The Toulnustouc River () is a tributary of the Manicouagan River in Rivière-aux-Outardes, Côte-Nord, Quebec, Canada.
It is dammed to form Lake Sainte-Anne, which regulates water supply to the huge hydroelectric plants near the mouth of the Manicouagan and also feeds the  Toulnustouc generating station with a capacity of 526 MW, which has been operational since 2005.

Description

According to the Dictionnaire des rivières et lacs de la province de Québec (1914),

Name

Toulnustouc is a term of Innu origin whose meaning is not known.
According to the surveyor J. Bignell, the term means "elbow river" or "angled river" which matches the old name of Rivière du Coude (Elbow River). 
The Geography Commissions of Quebec and Canada define it as "river where they make canoes" or "where canoes are needed". 
There are also different variants: Todnustook, Tudnustouk, Tootnustook, Tulnustuk, Toulnustook and Toulnoustouc.

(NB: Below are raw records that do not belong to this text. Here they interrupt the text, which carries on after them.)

-- ---- A side ----

def pvSw : Char → Char := fun c => if c = '■' then '□' else if c = '□' then '■' else c

def pvCell (i j : Int) : List Char :=
  if PySem.Int.mod (i + j) 2 = 0 then ['■'] else ['□']

def pvRow (n i : Int) : List Char :=
  PySem.Chars.join [' '] ((PySem.List.pyRange 0 n 1).map (pvCell i))

def pvBoard (n : Int) : List Char :=
  PySem.Chars.join ['\n'] ((PySem.List.pyRange 0 n 1).map (pvRow n))

def pvF1 : Char → List Char := fun x => if x = '■' then ['t','e','m','p'] else [x]
def pvF2 : Char → List Char :=
  fun x => if x = '■' then ['t','e','m','p'] else if x = '□' then ['■'] else [x]

lemma pv_flatMap_pure {α : Type} (l : List α) : l.flatMap (fun x => [x]) = l := by
  induction l with
  | nil => rfl
  | cons a t ih => simp [List.flatMap_cons, ih]

lemma pv_flatMap_map {α β : Type} (f : α → β) (l : List α) :
    l.flatMap (fun x => [f x]) = l.map f := by
  induction l with
  | nil => rfl
  | cons a t ih => simp [List.flatMap_cons, ih]

-- a fold over range(a, n) that appends f i and a separator except after i = n-1
-- builds acc ++ sep.join(map f)
lemma pv_fold_join (g : List Char → Int → List Char) (f : Int → List Char)
    (sep : List Char) (n : Int)
    (hg : ∀ b i, g b i = if i ≠ n - 1 then b ++ f i ++ sep else b ++ f i) :
    ∀ (k : Nat) (a : Int), (n - a).toNat ≤ k → ∀ acc,
      (PySem.List.pyRange a n 1).foldl g acc
        = acc ++ PySem.Chars.join sep ((PySem.List.pyRange a n 1).map f) := by
  intro k
  induction k with
  | zero =>
    intro a hk acc
    have h : n ≤ a := by omega
    rw [PySem.List.pyRange_one_eq_nil h]
    simp [PySem.Chars.join_nil]
  | succ k ih =>
    intro a hk acc
    by_cases h : n ≤ a
    · rw [PySem.List.pyRange_one_eq_nil h]
      simp [PySem.Chars.join_nil]
    · push_neg at h
      rw [PySem.List.pyRange_one_cons h]
      by_cases hlast : a = n - 1
      · have h2 : n ≤ a + 1 := by omega
        rw [PySem.List.pyRange_one_eq_nil h2]
        simp only [List.foldl_cons, List.foldl_nil, List.map_cons, List.map_nil,
          PySem.Chars.join_singleton]
        rw [hg]
        simp [hlast]
      · have h2 : a + 1 < n := by omega
        have happ := ih (a + 1) (by omega) (g acc a)
        rw [List.foldl_cons, happ]
        rw [PySem.List.pyRange_one_cons h2]
        simp only [List.map_cons]
        rw [PySem.Chars.join_cons_cons, hg]
        simp [hlast]

lemma pv_inner (n i : Int) (acc : List Char) :
    (PySem.List.pyRange 0 n 1).foldl (fun board j =>
        let board := board ++ (if PySem.Int.mod (i + j) 2 = 0 then ['■'] else ['□'])
        if j ≠ n - 1 then board ++ [' '] else board) acc
      = acc ++ pvRow n i := by
  exact pv_fold_join _ (pvCell i) [' '] n
    (fun b j => by simp only [pvCell])
    (n - 0).toNat 0 le_rfl acc

lemma pv_outer (n : Int) :
    (PySem.List.pyRange 0 n 1).foldl (fun board i =>
        let board :=
          (PySem.List.pyRange 0 n 1).foldl (fun board j =>
            let board := board ++ (if PySem.Int.mod (i + j) 2 = 0 then ['■'] else ['□'])
            if j ≠ n - 1 then board ++ [' '] else board) board
        if i ≠ n - 1 then board ++ ['\n'] else board) []
      = pvBoard n := by
  have := pv_fold_join (fun board i =>
      let board :=
        (PySem.List.pyRange 0 n 1).foldl (fun board j =>
          let board := board ++ (if PySem.Int.mod (i + j) 2 = 0 then ['■'] else ['□'])
          if j ≠ n - 1 then board ++ [' '] else board) board
      if i ≠ n - 1 then board ++ ['\n'] else board) (pvRow n) ['\n'] n
    (fun b i => by simp only [pv_inner])
    (n - 0).toNat 0 le_rfl []
  simpa [pvBoard] using this

-- replace.go walks past a block containing no occurrence of the pattern head
lemma pv_go_skip (oh : Char) (ot new : List Char) :
    ∀ (cs : List Char), oh ∉ cs → ∀ (fuel : Nat), cs.length ≤ fuel → ∀ (rest acc : List Char),
      PySem.Chars.replace.go (oh :: ot) new fuel (cs ++ rest) acc
        = PySem.Chars.replace.go (oh :: ot) new (fuel - cs.length) rest (cs.reverse ++ acc) := by
  intro cs
  induction cs with
  | nil => intro _ fuel _ rest acc; simp
  | cons c t ih =>
    intro hmem fuel hf rest acc
    have hc : oh ≠ c := fun h => hmem (h ▸ List.mem_cons_self)
    obtain ⟨fuel', rfl⟩ : ∃ m, fuel = m + 1 :=
      ⟨fuel - 1, by simp only [List.length_cons] at hf; omega⟩
    have hpre : (oh :: ot).isPrefixOf (c :: (t ++ rest)) = false := by
      simp [List.isPrefixOf, hc]
    rw [List.cons_append, PySem.Chars.replace.go.eq_def]
    simp only [hpre, Bool.false_eq_true, if_false]
    rw [ih (fun h => hmem (List.mem_cons_of_mem _ h)) fuel'
      (by simp only [List.length_cons] at hf; omega) rest (c :: acc)]
    simp [List.reverse_cons, List.append_assoc]

-- replace on a string assembled from blocks: each block is either exactly the
-- pattern (replaced) or free of the pattern's first character (kept)
lemma pv_go_flatMap (oh : Char) (ot new : List Char) (g out : Char → List Char) :
    ∀ (l : List Char),
      (∀ x ∈ l, (g x = oh :: ot ∧ out x = new) ∨ (oh ∉ g x ∧ out x = g x)) →
      ∀ (fuel : Nat), (l.flatMap g).length ≤ fuel → ∀ (acc : List Char),
        PySem.Chars.replace.go (oh :: ot) new fuel (l.flatMap g) acc
          = acc.reverse ++ l.flatMap out := by
  intro l
  induction l with
  | nil =>
    intro _ fuel _ acc
    rw [List.flatMap_nil, List.flatMap_nil]
    cases fuel with
    | zero => rw [PySem.Chars.replace.go.eq_def]
    | succ f => rw [PySem.Chars.replace.go.eq_def]; simp
  | cons x t ih =>
    intro h fuel hf acc
    have ht : ∀ y ∈ t, (g y = oh :: ot ∧ out y = new) ∨ (oh ∉ g y ∧ out y = g y) :=
      fun y hy => h y (List.mem_cons_of_mem _ hy)
    rcases h x List.mem_cons_self with ⟨hgx, houtx⟩ | ⟨hA, houtx⟩
    · rw [List.flatMap_cons, hgx] at hf ⊢
      rw [List.length_append, List.length_cons] at hf
      obtain ⟨fuel', rfl⟩ : ∃ m, fuel = m + 1 := ⟨fuel - 1, by omega⟩
      have hpre : (oh :: ot).isPrefixOf (oh :: (ot ++ t.flatMap g)) = true := by
        rw [List.isPrefixOf_iff_prefix, ← List.cons_append]
        exact List.prefix_append _ _
      rw [List.cons_append, PySem.Chars.replace.go.eq_def]
      simp only [hpre, if_true]
      rw [show List.drop (oh :: ot).length (oh :: (ot ++ t.flatMap g)) = t.flatMap g by
        simp]
      rw [ih ht fuel' (by omega) (new.reverse ++ acc)]
      simp [List.flatMap_cons, houtx, List.append_assoc]
    · rw [List.flatMap_cons] at hf ⊢
      rw [List.length_append] at hf
      rw [pv_go_skip oh ot new (g x) hA fuel (by omega) (t.flatMap g) acc]
      rw [ih ht (fuel - (g x).length) (by omega) ((g x).reverse ++ acc)]
      simp [List.flatMap_cons, houtx, List.append_assoc]

lemma pv_replace_flatMap (oh : Char) (ot new : List Char) (g out : Char → List Char)
    (l : List Char)
    (h : ∀ x ∈ l, (g x = oh :: ot ∧ out x = new) ∨ (oh ∉ g x ∧ out x = g x)) :
    PySem.Chars.replace (l.flatMap g) (oh :: ot) new = l.flatMap out := by
  rw [PySem.Chars.replace]
  simp only [List.isEmpty_cons, Bool.false_eq_true, if_false]
  simpa using pv_go_flatMap oh ot new g out l h (l.flatMap g).length le_rfl []

lemma pv_join_mem (P : Char → Prop) (sep : List Char) (hsep : ∀ c ∈ sep, P c) :
    ∀ (parts : List (List Char)), (∀ p ∈ parts, ∀ c ∈ p, P c) →
      ∀ c ∈ PySem.Chars.join sep parts, P c := by
  intro parts
  induction parts with
  | nil => intro _ c hc; rw [PySem.Chars.join_nil] at hc; cases hc
  | cons p rest ih =>
    intro hp c hc
    cases rest with
    | nil =>
      rw [PySem.Chars.join_singleton] at hc
      exact hp p List.mem_cons_self c hc
    | cons q r =>
      rw [PySem.Chars.join_cons_cons] at hc
      rcases List.mem_append.mp hc with hc | hc
      · rcases List.mem_append.mp hc with hc | hc
        · exact hp p List.mem_cons_self c hc
        · exact hsep c hc
      · exact ih (fun p' hp' => hp p' (List.mem_cons_of_mem _ hp')) c hc

lemma pv_map_join (f : Char → Char) (sep : List Char) :
    ∀ (parts : List (List Char)),
      List.map f (PySem.Chars.join sep parts)
        = PySem.Chars.join (sep.map f) (parts.map (List.map f)) := by
  intro parts
  induction parts with
  | nil => simp [PySem.Chars.join_nil]
  | cons p rest ih =>
    cases rest with
    | nil => simp [PySem.Chars.join_singleton]
    | cons q r =>
      simp only [List.map_cons] at ih ⊢
      rw [PySem.Chars.join_cons_cons, PySem.Chars.join_cons_cons]
      simp [ih]

lemma pv_board_mem (n : Int) :
    ∀ c ∈ pvBoard n, c = '■' ∨ c = '□' ∨ c = ' ' ∨ c = '\n' := by
  unfold pvBoard
  refine pv_join_mem (fun c => c = '■' ∨ c = '□' ∨ c = ' ' ∨ c = '\n') ['\n']
    (by intro c hc; simp at hc; subst hc; tauto) _ ?_
  intro p hp
  simp only [List.mem_map] at hp
  obtain ⟨i, _, rfl⟩ := hp
  unfold pvRow
  refine pv_join_mem (fun c => c = '■' ∨ c = '□' ∨ c = ' ' ∨ c = '\n') [' ']
    (by intro c hc; simp at hc; subst hc; tauto) _ ?_
  intro q hq
  simp only [List.mem_map] at hq
  obtain ⟨j, _, rfl⟩ := hq
  intro c hc
  simp only [pvCell] at hc
  split at hc <;> simp at hc <;> subst hc <;> tauto

-- the replace chain turns the board into its per-character colour swap
lemma pv_replace_chain (n : Int) :
    PySem.Chars.replace
        (PySem.Chars.replace (PySem.Chars.replace (pvBoard n) ['■'] ['t','e','m','p'])
          ['□'] ['■'])
        ['t','e','m','p'] ['□']
      = (pvBoard n).map pvSw := by
  have hmem := pv_board_mem n
  have h1 : PySem.Chars.replace (pvBoard n) ['■'] ['t','e','m','p']
      = (pvBoard n).flatMap pvF1 := by
    conv_lhs => rw [← pv_flatMap_pure (pvBoard n)]
    apply pv_replace_flatMap
    intro x hx
    rcases hmem x hx with rfl | rfl | rfl | rfl
    · left; exact ⟨rfl, by simp [pvF1]⟩
    · right; exact ⟨by decide, by simp [pvF1]⟩
    · right; exact ⟨by decide, by simp [pvF1]⟩
    · right; exact ⟨by decide, by simp [pvF1]⟩
  have h2 : PySem.Chars.replace ((pvBoard n).flatMap pvF1) ['□'] ['■']
      = (pvBoard n).flatMap pvF2 := by
    apply pv_replace_flatMap
    intro x hx
    rcases hmem x hx with rfl | rfl | rfl | rfl
    · right; exact ⟨by decide, by simp [pvF1, pvF2]⟩
    · left; exact ⟨by simp [pvF1], by simp [pvF2]⟩
    · right; exact ⟨by decide, by simp [pvF1, pvF2]⟩
    · right; exact ⟨by decide, by simp [pvF1, pvF2]⟩
  have h3 : PySem.Chars.replace ((pvBoard n).flatMap pvF2) ['t','e','m','p'] ['□']
      = (pvBoard n).flatMap (fun x => [pvSw x]) := by
    apply pv_replace_flatMap
    intro x hx
    rcases hmem x hx with rfl | rfl | rfl | rfl
    · left; exact ⟨by simp [pvF2], by simp [pvSw]⟩
    · right; exact ⟨by decide, by simp [pvF2, pvSw]⟩
    · right; exact ⟨by decide, by simp [pvF2, pvSw]⟩
    · right; exact ⟨by decide, by simp [pvF2, pvSw]⟩
  rw [h1, h2, h3, pv_flatMap_map]

-- A's value in the common normal form, with the first colour fixed by n's parity
lemma pv_A (n : Int) :
    checkered_board n
      = String.mk (pvBoardFS n
          (if PySem.Int.mod n 2 = 0 then '□' else '■')
          (if PySem.Int.mod n 2 = 0 then '■' else '□')) := by
  unfold checkered_board
  simp only []
  rw [pv_outer n]
  by_cases hmod : PySem.Int.mod n 2 = 0
  · rw [if_pos hmod, if_pos hmod, if_pos hmod]
    apply congrArg String.mk
    rw [pv_replace_chain n]
    unfold pvBoard pvBoardFS
    rw [pv_map_join]
    simp only [List.map_map, List.map_cons, List.map_nil]
    have hsep : pvSw '\n' = '\n' := by decide
    rw [hsep]
    congr 1
    apply List.map_congr_left
    intro i _
    simp only [Function.comp]
    unfold pvRow pvRowFS
    rw [pv_map_join]
    simp only [List.map_map, List.map_cons, List.map_nil]
    have hsep2 : pvSw ' ' = ' ' := by decide
    rw [hsep2]
    congr 1
    apply List.map_congr_left
    intro j _
    simp only [Function.comp]
    unfold pvCell
    rcases PySem.Int.mod_two_eq (i + j) with h | h <;> rw [h] <;> decide
  · rw [if_neg hmod, if_neg hmod, if_neg hmod]
    apply congrArg String.mk
    unfold pvBoard pvBoardFS
    congr 1
    apply List.map_congr_left
    intro i _
    unfold pvRow pvRowFS
    congr 1
    apply List.map_congr_left
    intro j _
    unfold pvCell
    rcases PySem.Int.mod_two_eq (i + j) with h | h <;> rw [h] <;> decide

-- ---- B side ----

-- cell colour by Nat parity, and the flat "cell space cell space …" strip
def pvCs (f s : Char) (j : Nat) : Char := if j % 2 = 0 then f else s

def pvPairs (cs : Nat → Char) (K : Nat) : List Char :=
  (List.range K).flatMap (fun j => [cs j, ' '])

In the late 1970s, the Innu called it the "Kuetutnustuku Shipu" river, which means river parallel to the Manicouagan River.

Geography

The Toulnustouc River flows through the unorganized territory of Rivière-aux-Outardes. 
The north branch, Rivière Toulnustouc Nord, leaves Dechêne Lake about  east of the Manicouagan Reservoir.
It flows southeast through Lac Bardoux and Lac Brûleé, then turns south to Lac Caron, where it is joined by the northeast branch.
The Northeast Toulnustouc River is fed by the Petit lac Manicouagan, and flows southeast and then south before turning west into Lac Caron.
The Cartier Railway runs beside it for most of its length.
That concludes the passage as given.